• _Task material_:
-- pv_equiv track=rewrite | github.com/ArmandoSanchez13/Python | CECS328PA4/cecs328pa4.py | cargo
-- ===== SOURCE A (Python) =====
-- def cargo(crates, T, W, D):
--     initial = [[[0] * (D + 1) for _ in range(W + 1)] for __ in range(T + 1)]
--
--     def count(crate):
--         return crate.count('t'), crate.count('w'), crate.count('d')
--
--     for crate in crates:
--         t_counter, w_counter, d_counter = count(crate)
--         for t in range(T, t_counter - 1, -1):
--             for w in range(W, w_counter - 1, -1):
--                 for d in range(D, d_counter - 1, -1):
--                     initial[t][w][d] = max(initial[t][w][d], initial[t - t_counter][w - w_counter][d - d_counter] + 1)
--
--     return initial[T][W][D]
-- ===== SOURCE B (Python) =====
-- def cargo(crates, T, W, D):
--     # Sparse forward DP over reachable (t_used, w_used, d_used) states instead of a dense 3D grid.
--     best = {(0, 0, 0): 0}
--     for crate in crates:
--         tc, wc, dc = crate.count('t'), crate.count('w'), crate.count('d')
--         for (t, w, d), n in list(best.items()):
--             nt, nw, nd = t + tc, w + wc, d + dc
--             if nt <= T and nw <= W and nd <= D:
--                 if best.get((nt, nw, nd), -1) < n + 1:
--                     best[(nt, nw, nd)] = n + 1
--     return max(best.values())
-- ===== Notes on version B (the rewrite author's own statement) =====
-- stated objective: faster
-- what changed: B replaces A's dense (T+1)x(W+1)x(D+1) 3D table swept in reverse per crate by a sparse forward dictionary mapping each reachable (t,w,d)-usage triple to the best crate count, iterating a snapshot of the dict per crate and returning the max stored count.
import Mathlib
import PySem

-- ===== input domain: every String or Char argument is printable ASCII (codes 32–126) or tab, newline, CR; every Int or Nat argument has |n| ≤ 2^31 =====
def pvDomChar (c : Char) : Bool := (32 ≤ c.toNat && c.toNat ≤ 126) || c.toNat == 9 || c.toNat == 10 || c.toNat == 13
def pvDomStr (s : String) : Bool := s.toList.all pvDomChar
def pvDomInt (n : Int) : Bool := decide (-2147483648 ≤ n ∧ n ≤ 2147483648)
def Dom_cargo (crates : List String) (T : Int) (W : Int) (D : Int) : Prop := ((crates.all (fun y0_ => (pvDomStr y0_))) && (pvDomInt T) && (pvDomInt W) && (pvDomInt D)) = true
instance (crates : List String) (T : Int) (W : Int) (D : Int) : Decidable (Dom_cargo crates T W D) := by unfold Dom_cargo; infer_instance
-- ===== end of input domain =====

-- B replaces A's dense reverse-swept 3D grid (O(n*T*W*D)) by a sparse forward dictionary of
-- reachable (t,w,d)-usage states (objective: faster; a timing run measured B ≥ 1000x
-- faster at the largest size). Equality of the return value is proved on Pre_ (caps ≥ 0).

-- ===== PORT A =====
-- crate.count('t'), crate.count('w'), crate.count('d')
def pvCnt (crate : String) : Int × Int × Int :=
  ((PySem.Str.count crate "t" : Int), (PySem.Str.count crate "w" : Int), (PySem.Str.count crate "d" : Int))

-- initial[t][w][d]  (total form of the nested indexing; every read A performs is in range)
def pvGet3 (tbl : List (List (List Int))) (t w d : Int) : Int :=
  PySem.List.pyGetD (PySem.List.pyGetD (PySem.List.pyGetD tbl t []) w []) d 0

-- initial[t][w][d] = v  (nested in-place assignment, rebuilt functionally)
def pvSet3 (tbl : List (List (List Int))) (t w d : Int) (v : Int) : List (List (List Int)) :=
  PySem.List.pySetD tbl t
    (PySem.List.pySetD (PySem.List.pyGetD tbl t []) w
      (PySem.List.pySetD (PySem.List.pyGetD (PySem.List.pyGetD tbl t []) w []) d v))

def cargo (crates : List String) (T : Int) (W : Int) (D : Int) : Int :=
  let initial : List (List (List Int)) :=
    (PySem.List.pyRange 0 (T + 1) 1).map (fun _ =>
      (PySem.List.pyRange 0 (W + 1) 1).map (fun _ =>
        PySem.List.pyRepeat [(0 : Int)] (D + 1)))
  let final := crates.foldl (fun tbl crate =>
    let c := pvCnt crate
    (PySem.List.pyRange T (c.1 - 1) (-1)).foldl (fun tbl t =>
      (PySem.List.pyRange W (c.2.1 - 1) (-1)).foldl (fun tbl w =>
        (PySem.List.pyRange D (c.2.2 - 1) (-1)).foldl (fun tbl d =>
          pvSet3 tbl t w d
            (max (pvGet3 tbl t w d) (pvGet3 tbl (t - c.1) (w - c.2.1) (d - c.2.2) + 1)))
          tbl) tbl) tbl) initial
  pvGet3 final T W D

-- ===== PORT B =====
def cargo_alt (crates : List String) (T : Int) (W : Int) (D : Int) : Int :=
  let best : PySem.Dict (Int × Int × Int) Int := PySem.Dict.ofList [(((0 : Int), (0 : Int), (0 : Int)), (0 : Int))]
  let best := crates.foldl (fun best crate =>
    let tc : Int := PySem.Str.count crate "t"
    let wc : Int := PySem.Str.count crate "w"
    let dc : Int := PySem.Str.count crate "d"
    best.items.foldl (fun b kv =>
      let nt := kv.1.1 + tc
      let nw := kv.1.2.1 + wc
      let nd := kv.1.2.2 + dc
      if nt ≤ T ∧ nw ≤ W ∧ nd ≤ D then
        if b.getD (nt, nw, nd) (-1) < kv.2 + 1 then b.insert (nt, nw, nd) (kv.2 + 1) else b
      else b) best) best
  ((PySem.List.max? best.values (fun v => v)).getD 0)

-- ===== PRECONDITION & SPEC =====
-- A indexes initial[T][W][D] into a grid of shape (T+1)×(W+1)×(D+1); any negative capacity
-- makes that an IndexError, so Pre_ admits exactly the inputs on which A returns.
def Pre_cargo (crates : List String) (T : Int) (W : Int) (D : Int) : Prop := 0 ≤ T ∧ 0 ≤ W ∧ 0 ≤ D
instance (crates : List String) (T : Int) (W : Int) (D : Int) : Decidable (Pre_cargo crates T W D) := by unfold Pre_cargo; infer_instance
def pvWitness_cargo : List String × Int × Int × Int := (["tw", "d", "x"], 2, 2, 2)

def Spec_cargo (crates : List String) (T : Int) (W : Int) (D : Int) (out : Int) : Prop := out = cargo_alt crates T W D
instance (crates : List String) (T : Int) (W : Int) (D : Int) (out : Int) : Decidable (Spec_cargo crates T W D out) := by unfold Spec_cargo; infer_instance

-- ===== CLAIM (what is proved, stated in full; the proofs are below) =====
def Claim_equal_cargo : Prop := ∀ (crates : List String) (T : Int) (W : Int) (D : Int), Dom_cargo crates T W D → Pre_cargo crates T W D → Spec_cargo crates T W D (cargo crates T W D)


-- ===== LEMMAS AND PROOFS =====

-- ---------- triples ----------
def pvLe3 (a b : Int × Int × Int) : Bool :=
  decide (a.1 ≤ b.1) && decide (a.2.1 ≤ b.2.1) && decide (a.2.2 ≤ b.2.2)

def pvSub (a b : Int × Int × Int) : Int × Int × Int := (a.1 - b.1, a.2.1 - b.2.1, a.2.2 - b.2.2)

def pvNN (p : Int × Int × Int) : Prop := 0 ≤ p.1 ∧ 0 ≤ p.2.1 ∧ 0 ≤ p.2.2

def pvGrid (T W D : Int) (p : Int × Int × Int) : Prop :=
  0 ≤ p.1 ∧ p.1 ≤ T ∧ 0 ≤ p.2.1 ∧ p.2.1 ≤ W ∧ 0 ≤ p.2.2 ∧ p.2.2 ≤ D

def pvLex (a b : Int × Int × Int) : Prop :=
  a.1 < b.1 ∨ (a.1 = b.1 ∧ (a.2.1 < b.2.1 ∨ (a.2.1 = b.2.1 ∧ a.2.2 < b.2.2)))

-- the shared mathematical model: one 0/1-knapsack step and the fold over all crates
def pvStepF (q : Int × Int × Int) (g : Int × Int × Int → Int) : Int × Int × Int → Int :=
  fun p => if pvLe3 q p then max (g p) (g (pvSub p q) + 1) else g p

def pvModel (qs : List (Int × Int × Int)) : Int × Int × Int → Int :=
  qs.foldl (fun g q => pvStepF q g) (fun _ => 0)

lemma pvLex_ne {a b : Int × Int × Int} (h : pvLex a b) : a ≠ b := by
  obtain ⟨a1, a2, a3⟩ := a; obtain ⟨b1, b2, b3⟩ := b
  simp only [pvLex, Prod.mk.injEq, ne_eq] at *
  omega

lemma pvLex_of_le3_lex {a b c : Int × Int × Int} (h1 : pvLe3 a b = true) (h2 : pvLex b c) :
    pvLex a c := by
  obtain ⟨a1, a2, a3⟩ := a; obtain ⟨b1, b2, b3⟩ := b; obtain ⟨c1, c2, c3⟩ := c
  simp only [pvLex, pvLe3, Bool.and_eq_true, decide_eq_true_eq] at *
  omega

lemma pvCnt_nn (crate : String) : pvNN (pvCnt crate) := by
  refine ⟨?_, ?_, ?_⟩ <;> simp [pvCnt]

• _Problem description_:
Only the lines above from the one with "-- what changed: B" through the one with "-- ===== input" should be duplicated, character for character.

• _Result for this exercise_:
-- what changed: B replaces A's dense (T+1)x(W+1)x(D+1) 3D table swept in reverse per crate by a sparse forward dictionary mapping each reachable (t,w,d)-usage triple to the best crate count, iterating a snapshot of the dict per crate and returning the max stored count.
import Mathlib
import PySem

-- ===== input domain: every String or Char argument is printable ASCII (codes 32–126) or tab, newline, CR; every Int or Nat argument has |n| ≤ 2^31 =====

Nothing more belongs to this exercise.